Question

The sum of a two-digit number and the number obtained by reversing the digits is 66. If the digits of the number differ by 2, find the number. How many such numbers are there?

(a) 27
(b) 45
(c) 54
(d) 63

Answer 1

By creating and solving a pair of equations based on the given conditions, we conclude that the two-digit numbers satisfying both conditions are 27 and 45; hence, there are two such numbers.

Step-by-step explanation:

The question asks to find a two-digit number where the sum of this number and the number obtained by reversing its digits equals 66, and the digits of the number differ by 2. Let's represent the tens digit by x and the ones digit by y. So, the number can be expressed as 10x + y and the reversed number as 10y + x.

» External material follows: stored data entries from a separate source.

-- pv_equiv track=rewrite | github.com/mehekmehra/Automorphisms-on-Posets | evenFasterAndNicer.py | coversAreValid
-- ===== SOURCE A (Python) =====
-- def toRelationsDictionary(relationsList):
--     """ toRelationsDictionary makes a dictionary out of an array of 2-element arrays
--
--         parameters: relationsList: an array of 2-element arrays where the elements or the sub arrays are nodes
--
--         output: a dictionary where the keys are the first values in the 2 element arrays and the values
--                 are the second values in the sub arrays.
--     """
--     dictionary = {}
--     for i in relationsList:
--         dictionary.setdefault(i[0],[]).append(i[1])
--     return dictionary
--
-- def commonElement(list1, list2):
--     """ commonElement returns true if list1 and list2 share at least one common element
--
--         parameters: list1, list2: lists that will be compared
--
--         output: boolean
--     """
--     res = False
--     for x in list1:
--         for y in list2:
--             if x == y:
--                 res = True
--                 return res
--     return res
--
-- def coversAreValid(relationsList):
--     """ coversAreValid returns a boolean corresponding to whether or not the provided covers are covers or if there are paths in which they are not covers
--
--         parameters: relationsList: an array of 2-element arrays where the elements or the sub arrays are nodes
--
--         output: boolean: true if covers are valid, false if covers are not valid
--     """
--     relationsDict = toRelationsDictionary(relationsList)
--     for relation in relationsList:
--         lower = relation[0]
--         greater = relation[1]
--         if lower in relationsDict and greater in relationsDict:
--             if commonElement(relationsDict[lower], relationsDict[greater]):
--                 return False
--     return True
-- ===== SOURCE B (Python) =====
-- def coversAreValid(relationsList):
--     """Reverse-adjacency formulation: group edge sources by their common target,
--     then look for any parent pair (u, v) that is itself an edge."""
--     parents = {}
--     edges = set()
--     for r in relationsList:
--         a, b = r[0], r[1]
--         parents.setdefault(b, set()).add(a)
--         edges.add((a, b))
--     for group in parents.values():
--         for u in group:
--             for v in group:
--                 if (u, v) in edges:
--                     return False
--     return True
-- ===== Notes on version B (the rewrite author's own statement) =====
-- stated objective: alternative
-- what changed: B replaces A's per-edge successor-list intersection (dict of successors plus a nested commonElement scan per relation) by a reverse-adjacency map grouping edge sources by their common target plus an edge set, then searches each parent group for a pair that is itself an edge.
import Mathlib
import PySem

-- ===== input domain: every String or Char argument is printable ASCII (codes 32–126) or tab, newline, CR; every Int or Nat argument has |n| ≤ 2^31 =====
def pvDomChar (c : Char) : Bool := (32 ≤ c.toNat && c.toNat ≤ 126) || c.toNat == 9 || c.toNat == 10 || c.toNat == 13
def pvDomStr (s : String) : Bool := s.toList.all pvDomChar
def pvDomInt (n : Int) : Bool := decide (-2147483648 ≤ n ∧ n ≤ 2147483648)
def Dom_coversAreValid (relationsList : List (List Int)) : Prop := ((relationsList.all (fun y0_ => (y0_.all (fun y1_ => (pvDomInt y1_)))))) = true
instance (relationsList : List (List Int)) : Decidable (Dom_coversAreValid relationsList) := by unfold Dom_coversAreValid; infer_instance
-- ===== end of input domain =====

-- B replaces A's per-edge successor-intersection scan by a reverse-adjacency (parents) map plus an edge set; alternative decomposition, same results.


-- ===== PORT A =====
def toRelationsDictionary (relationsList : List (List Int)) : PySem.Dict Int (List Int) :=
  relationsList.foldl (fun d i =>
    match i with
    | a :: b :: _ => d.modify a [] (fun l => l ++ [b])   -- dictionary.setdefault(i[0],[]).append(i[1])
    | _ => d) PySem.Dict.empty                           -- (i[0]/i[1] raise outside Pre_)

def commonElement (list1 list2 : List Int) : Bool :=
  list1.any (fun x => list2.any (fun y => x == y))       -- nested for-loops with early return on x == y

def coversAreValid (relationsList : List (List Int)) : Bool :=
  let relationsDict := toRelationsDictionary relationsList
  !(relationsList.any (fun relation =>
    match relation with
    | lower :: greater :: _ =>
        relationsDict.contains lower && relationsDict.contains greater &&
          commonElement (relationsDict.getD lower []) (relationsDict.getD greater [])
    | _ => false))                                       -- loop returning False on a hit, else True

-- ===== PORT B =====
def pvParentsEdges (relationsList : List (List Int)) :
    PySem.Dict Int (PySem.Set Int) × PySem.Set (Int × Int) :=
  relationsList.foldl (fun st r =>
    match r with
    | a :: b :: _ =>
        (st.1.modify b [] (fun s => PySem.Set.add s a),  -- parents.setdefault(b, set()).add(a)
         PySem.Set.add st.2 (a, b))                      -- edges.add((a, b))
    | _ => st) (PySem.Dict.empty, PySem.Set.empty)

def coversAreValid_alt (relationsList : List (List Int)) : Bool :=
  let pe := pvParentsEdges relationsList
  !(pe.1.values.any (fun group =>
      group.any (fun u => group.any (fun v => PySem.Set.contains pe.2 (u, v)))))

-- ===== PRECONDITION & SPEC =====
-- Pre_ excludes exactly the inputs on which A raises IndexError: a sub-list with fewer than 2 elements.
def Pre_coversAreValid (relationsList : List (List Int)) : Prop :=
  ∀ r ∈ relationsList, 2 ≤ r.length
instance (relationsList : List (List Int)) : Decidable (Pre_coversAreValid relationsList) := by
  unfold Pre_coversAreValid; infer_instance

def pvWitness_coversAreValid : List (List Int) := [[1, 2], [2, 3]]

def Spec_coversAreValid (relationsList : List (List Int)) (out : Bool) : Prop := out = coversAreValid_alt relationsList
instance (relationsList : List (List Int)) (out : Bool) : Decidable (Spec_coversAreValid relationsList out) := by unfold Spec_coversAreValid; infer_instance

-- ===== CLAIM (what is proved, stated in full; the proofs are below) =====
def Claim_equal_coversAreValid : Prop := ∀ (relationsList : List (List Int)), Dom_coversAreValid relationsList → Pre_coversAreValid relationsList → Spec_coversAreValid relationsList (coversAreValid relationsList)

-- ===== LEMMAS AND PROOFS =====

-- the first two entries of a relation, as a pair (the edge it denotes)
def pvPair (r : List Int) : Int × Int := (r.headI, r.tail.headI)

theorem pvShape (r : List Int) (h : 2 ≤ r.length) : ∃ a b t, r = a :: b :: t := by
  match r with
  | a :: b :: t => exact ⟨a, b, t, rfl⟩
  | [] => simp at h
  | [a] => simp at h

theorem pvPair_cons (a b : Int) (t : List Int) : pvPair (a :: b :: t) = (a, b) := rfl

-- A's dictionary, rewritten as a fold over the edge pairs
theorem pvDictA_eq (rl : List (List Int)) (h : ∀ r ∈ rl, 2 ≤ r.length) :
    toRelationsDictionary rl =
      (rl.map pvPair).foldl (fun d p => d.modify p.1 [] (fun l => l ++ [p.2])) PySem.Dict.empty := by
  unfold toRelationsDictionary
  rw [List.foldl_map]
  apply PySem.List.foldl_congr_mem
  intro acc r hr
  obtain ⟨a, b, t, rfl⟩ := pvShape r (h r hr)
  rfl

theorem pvDictA_getD (rl : List (List Int)) (h : ∀ r ∈ rl, 2 ≤ r.length) (a : Int) :
    (toRelationsDictionary rl).getD a [] =
      ((rl.map pvPair).filter (fun p => p.1 == a)).map (·.2) := by
  rw [pvDictA_eq rl h, PySem.Dict.getD_foldl_modify_append]
  simp

theorem pvDictA_mem (rl : List (List Int)) (h : ∀ r ∈ rl, 2 ≤ r.length) (a z : Int) :
    z ∈ (toRelationsDictionary rl).getD a [] ↔ (a, z) ∈ rl.map pvPair := by
  rw [pvDictA_getD rl h a]
  simp only [List.mem_map, List.mem_filter, beq_iff_eq]
  constructor
  · rintro ⟨p, ⟨hp, rfl⟩, rfl⟩; exact hp
  · intro hp; exact ⟨(a, z), ⟨hp, rfl⟩, rfl⟩

theorem pvDictA_contains (rl : List (List Int)) (h : ∀ r ∈ rl, 2 ≤ r.length) (a : Int) :
    (toRelationsDictionary rl).contains a = true ↔ ∃ z, (a, z) ∈ rl.map pvPair := by
  rw [pvDictA_eq rl h, PySem.Dict.contains_eq_decide_mem_keys,
    PySem.Dict.keys_foldl_modify_key]
  simp only [PySem.Dict.keys_empty]
  simp only [PySem.Set.update_nil_left, decide_eq_true_iff, PySem.Set.mem_ofList]
  constructor
  · intro ha
    obtain ⟨p, hp, rfl⟩ := List.mem_map.mp ha
    exact ⟨p.2, by simpa using hp⟩
  · rintro ⟨z, hz⟩
    exact List.mem_map.mpr ⟨(a, z), hz, rfl⟩

theorem pvA_bad_iff (rl : List (List Int)) (h : ∀ r ∈ rl, 2 ≤ r.length) :
    (coversAreValid rl = false) ↔
      ∃ p ∈ rl.map pvPair, ∃ z, (p.1, z) ∈ rl.map pvPair ∧ (p.2, z) ∈ rl.map pvPair := by
  simp only [coversAreValid, Bool.not_eq_false', List.any_eq_true]
  constructor
  · rintro ⟨r, hr, hc⟩
    obtain ⟨a, b, t, rfl⟩ := pvShape r (h r hr)
    simp only [Bool.and_eq_true, commonElement, List.any_eq_true, beq_iff_eq] at hc
    obtain ⟨-, z, hz1, z', hz2, rfl⟩ := hc
    refine ⟨(a, b), ?_, z, ?_, ?_⟩
    · exact List.mem_map.mpr ⟨a :: b :: t, hr, rfl⟩
    · exact (pvDictA_mem rl h a z).mp hz1
    · exact (pvDictA_mem rl h b z).mp hz2
  · rintro ⟨p, hp, z, h1, h2⟩
    obtain ⟨r, hr, rfl⟩ := List.mem_map.mp hp
    obtain ⟨a, b, t, rfl⟩ := pvShape r (h r hr)
    rw [pvPair_cons] at h1 h2
    refine ⟨a :: b :: t, hr, ?_⟩
    simp only [Bool.and_eq_true, commonElement, List.any_eq_true, beq_iff_eq]
    exact ⟨⟨(pvDictA_contains rl h a).mpr ⟨z, h1⟩, (pvDictA_contains rl h b).mpr ⟨z, h2⟩⟩,
      z, (pvDictA_mem rl h a z).mpr h1, z, (pvDictA_mem rl h b z).mpr h2, rfl⟩

-- B's loop, rewritten as two folds over the edge pairs
theorem pvParentsEdges_eq (rl : List (List Int)) (h : ∀ r ∈ rl, 2 ≤ r.length) :
    pvParentsEdges rl =
      ((rl.map pvPair).foldl (fun d p => d.modify p.2 [] (fun s => PySem.Set.add s p.1)) PySem.Dict.empty,
       PySem.Set.ofList (rl.map pvPair)) := by
  unfold pvParentsEdges
  rw [PySem.Set.ofList_eq_foldl, List.foldl_map, List.foldl_map,
    ← PySem.List.foldl_prod_mk
      (f := fun d r => PySem.Dict.modify d (pvPair r).2 [] (fun s => PySem.Set.add s (pvPair r).1))
      (g := fun s r => PySem.Set.add s (pvPair r))]
  apply PySem.List.foldl_congr_mem
  intro acc r hr
  obtain ⟨a, b, t, rfl⟩ := pvShape r (h r hr)
  rfl

theorem pvParentsFold_mem (l : List (Int × Int)) (d : PySem.Dict Int (PySem.Set Int)) (z y : Int) :
    y ∈ (l.foldl (fun d p => d.modify p.2 [] (fun s => PySem.Set.add s p.1)) d).getD z [] ↔
      y ∈ d.getD z [] ∨ ∃ p ∈ l, p.2 = z ∧ p.1 = y := by
  induction l generalizing d with
  | nil => simp
  | cons p t ih =>
    simp only [List.foldl_cons, ih, List.mem_cons]
    rw [PySem.Dict.getD_modify]
    split_ifs with hz
    · subst hz
      rw [PySem.Set.mem_add]
      constructor
      · rintro ((hy | rfl) | ⟨q, hq, h1, h2⟩)
        · exact Or.inl hy
        · exact Or.inr ⟨p, Or.inl rfl, rfl, rfl⟩
        · exact Or.inr ⟨q, Or.inr hq, h1, h2⟩
      · rintro (hy | ⟨q, (rfl | hq), h1, h2⟩)
        · exact Or.inl (Or.inl hy)
        · exact Or.inl (Or.inr h2.symm)
        · exact Or.inr ⟨q, hq, h1, h2⟩
    · constructor
      · rintro (hy | ⟨q, hq, h1, h2⟩)
        · exact Or.inl hy
        · exact Or.inr ⟨q, Or.inr hq, h1, h2⟩
      · rintro (hy | ⟨q, (rfl | hq), h1, h2⟩)
        · exact Or.inl hy
        · exact absurd h1.symm hz
        · exact Or.inr ⟨q, hq, h1, h2⟩

theorem pvParents_mem (rl : List (List Int)) (h : ∀ r ∈ rl, 2 ≤ r.length) (z y : Int) :
    y ∈ (pvParentsEdges rl).1.getD z [] ↔ (y, z) ∈ rl.map pvPair := by
  rw [pvParentsEdges_eq rl h]
  simp only [pvParentsFold_mem, PySem.Dict.getD_empty]
  constructor
  · rintro (hy | ⟨p, hp, h1, h2⟩)
    · simp at hy
    · have : p = (y, z) := by cases p; simp_all
      exact this ▸ hp
  · intro hp; exact Or.inr ⟨(y, z), hp, rfl, rfl⟩

theorem pvB_bad_iff (rl : List (List Int)) (h : ∀ r ∈ rl, 2 ≤ r.length) :
    (coversAreValid_alt rl = false) ↔
      ∃ z u v, (u, z) ∈ rl.map pvPair ∧ (v, z) ∈ rl.map pvPair ∧ (u, v) ∈ rl.map pvPair := by
  have hnd : (pvParentsEdges rl).1.keys.Nodup := by
    rw [pvParentsEdges_eq rl h]
    exact PySem.Dict.nodup_keys_foldl_modify_key _ _ _ _ _ PySem.Dict.nodup_keys_empty
  have hvals : (pvParentsEdges rl).1.values =
      (pvParentsEdges rl).1.keys.map (fun k => (pvParentsEdges rl).1.getD k []) :=
    PySem.Dict.values_eq_map_keys _ hnd []
  have hedge : ∀ u v : Int, PySem.Set.contains (pvParentsEdges rl).2 (u, v) = true ↔
      (u, v) ∈ rl.map pvPair := by
    intro u v
    rw [pvParentsEdges_eq rl h]
    simp [PySem.Set.contains, PySem.Set.mem_ofList]
  simp only [coversAreValid_alt, Bool.not_eq_false']
  rw [hvals, List.any_map]
  simp only [List.any_eq_true, Function.comp]
  constructor
  · rintro ⟨k, hk, u, hu, v, hv, hc⟩
    exact ⟨k, u, v, (pvParents_mem rl h k u).mp hu, (pvParents_mem rl h k v).mp hv,
      (hedge u v).mp hc⟩
  · rintro ⟨z, u, v, h1, h2, h3⟩
    have hzk : z ∈ (pvParentsEdges rl).1.keys := by
      rw [pvParentsEdges_eq rl h, PySem.Dict.keys_foldl_modify_key]
      simp only [PySem.Dict.keys_empty]
      rw [PySem.Set.update_nil_left, PySem.Set.mem_ofList]
      exact List.mem_map.mpr ⟨(u, z), h1, rfl⟩
    exact ⟨z, hzk,
      u, (pvParents_mem rl h z u).mpr h1, v, (pvParents_mem rl h z v).mpr h2, (hedge u v).mpr h3⟩

-- ===== VERDICT (by name: the statement is the Claim_ definition above) =====
theorem coversAreValid_spec : Claim_equal_coversAreValid := by
  intro rl _ hpre
  unfold Spec_coversAreValid
  have hA := pvA_bad_iff rl hpre
  have hB := pvB_bad_iff rl hpre
  have hiff : (coversAreValid rl = false) ↔ (coversAreValid_alt rl = false) := by
    rw [hA, hB]
    constructor
    · rintro ⟨p, hp, z, h1, h2⟩; exact ⟨z, p.1, p.2, h1, h2, by simpa using hp⟩
    · rintro ⟨z, u, v, h1, h2, h3⟩; exact ⟨(u, v), h3, z, h1, h2⟩
  cases hca : coversAreValid rl <;> cases hcb : coversAreValid_alt rl <;> simp_all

The first condition can be written as an equation:

• 10x + y + 10y + x = 66

Simplifying this equation:

• 11x + 11y = 66
• x + y = 6

The second condition states that the digits differ by 2, so we have the equation:

• x - y = 2 or y - x = 2

We have two possible equations to consider:

1. x + y = 6
2. x - y = 2

or

1. x + y = 6
2. y - x = 2

By solving these pairs of equations, we find that the following two-digit numbers satisfy both conditions: 27 and 45. Thus, there are two such numbers.